▶ **ACTION ITEM**
Copy exactly, please, each line of the data below until the line that contains "have hstep : rowAgen" has been copied, beginning at the top.

▶ **SOURCE INFORMATION**
--- START ---
theorem rowA_key (row : List Int) :
    ∀ (js : List Nat) (p : List String × Int) (out : List String) (L' : List String),
      (∀ j ∈ js, PySem.Raise.InRange p.1.length (PySem.List.pyGetD row (j : Int) 0)) →
      LabExt (js.foldl (cellStep row) p).1 L' →
      rowAgen row js (p.1, p.2, out) =
        ((js.foldl (cellStep row) p).1, (js.foldl (cellStep row) p).2,
          out ++ js.map (fun (j : Nat) =>
            PySem.List.pyGetD L' (PySem.List.pyGetD row (j : Int) 0) "")) := by
  intro js
  induction js with
  | nil => intro p out L' _ _; simp [rowAgen]
  | cons j js ih =>
    intro p out L' hin hext
    have hstep : rowAgen row (j :: js) (p.1, p.2, out) =
        rowAgen row js ((cellStep row p j).1, (cellStep row p j).2,
          out ++ [PySem.List.pyGetD (cellStep row p j).1 (PySem.List.pyGetD row (j : Int) 0) ""]) := by
      rfl
    rw [hstep]
    have hin' : ∀ j' ∈ js, PySem.Raise.InRange (cellStep row p j).1.length
        (PySem.List.pyGetD row (j' : Int) 0) := by
      intro j' hj'
      rw [cellStep_len]
      exact hin j' (List.mem_cons_of_mem _ hj')
    have hfold : js.foldl (cellStep row) (cellStep row p j) =
        (j :: js).foldl (cellStep row) p := rfl
    have hext' : LabExt (js.foldl (cellStep row) (cellStep row p j)).1 L' := by
      rw [hfold]; exact hext
    rw [ih (cellStep row p j) _ L' hin' hext']
    have hkeep : PySem.List.pyGetD L' (PySem.List.pyGetD row (j : Int) 0) "" =
        PySem.List.pyGetD (cellStep row p j).1 (PySem.List.pyGetD row (j : Int) 0) "" := by
      have hne := cellStep_get_ne row p j (hin j (List.mem_cons_self ..))
      have h1 := foldl_cellStep_ext row js (cellStep row p j)
      have h2 := labExt_trans h1 hext'
      exact h2.2 _ hne
    rw [hfold]
    simp only [List.map_cons]
    rw [hkeep]
    simp [List.append_assoc]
--- END ---
▶ **SOLUTION BELOW**
theorem rowA_key (row : List Int) :
    ∀ (js : List Nat) (p : List String × Int) (out : List String) (L' : List String),
      (∀ j ∈ js, PySem.Raise.InRange p.1.length (PySem.List.pyGetD row (j : Int) 0)) →
      LabExt (js.foldl (cellStep row) p).1 L' →
      rowAgen row js (p.1, p.2, out) =
        ((js.foldl (cellStep row) p).1, (js.foldl (cellStep row) p).2,
          out ++ js.map (fun (j : Nat) =>
            PySem.List.pyGetD L' (PySem.List.pyGetD row (j : Int) 0) "")) := by
  intro js
  induction js with
  | nil => intro p out L' _ _; simp [rowAgen]
  | cons j js ih =>
    intro p out L' hin hext
    have hstep : rowAgen row (j :: js) (p.1, p.2, out) =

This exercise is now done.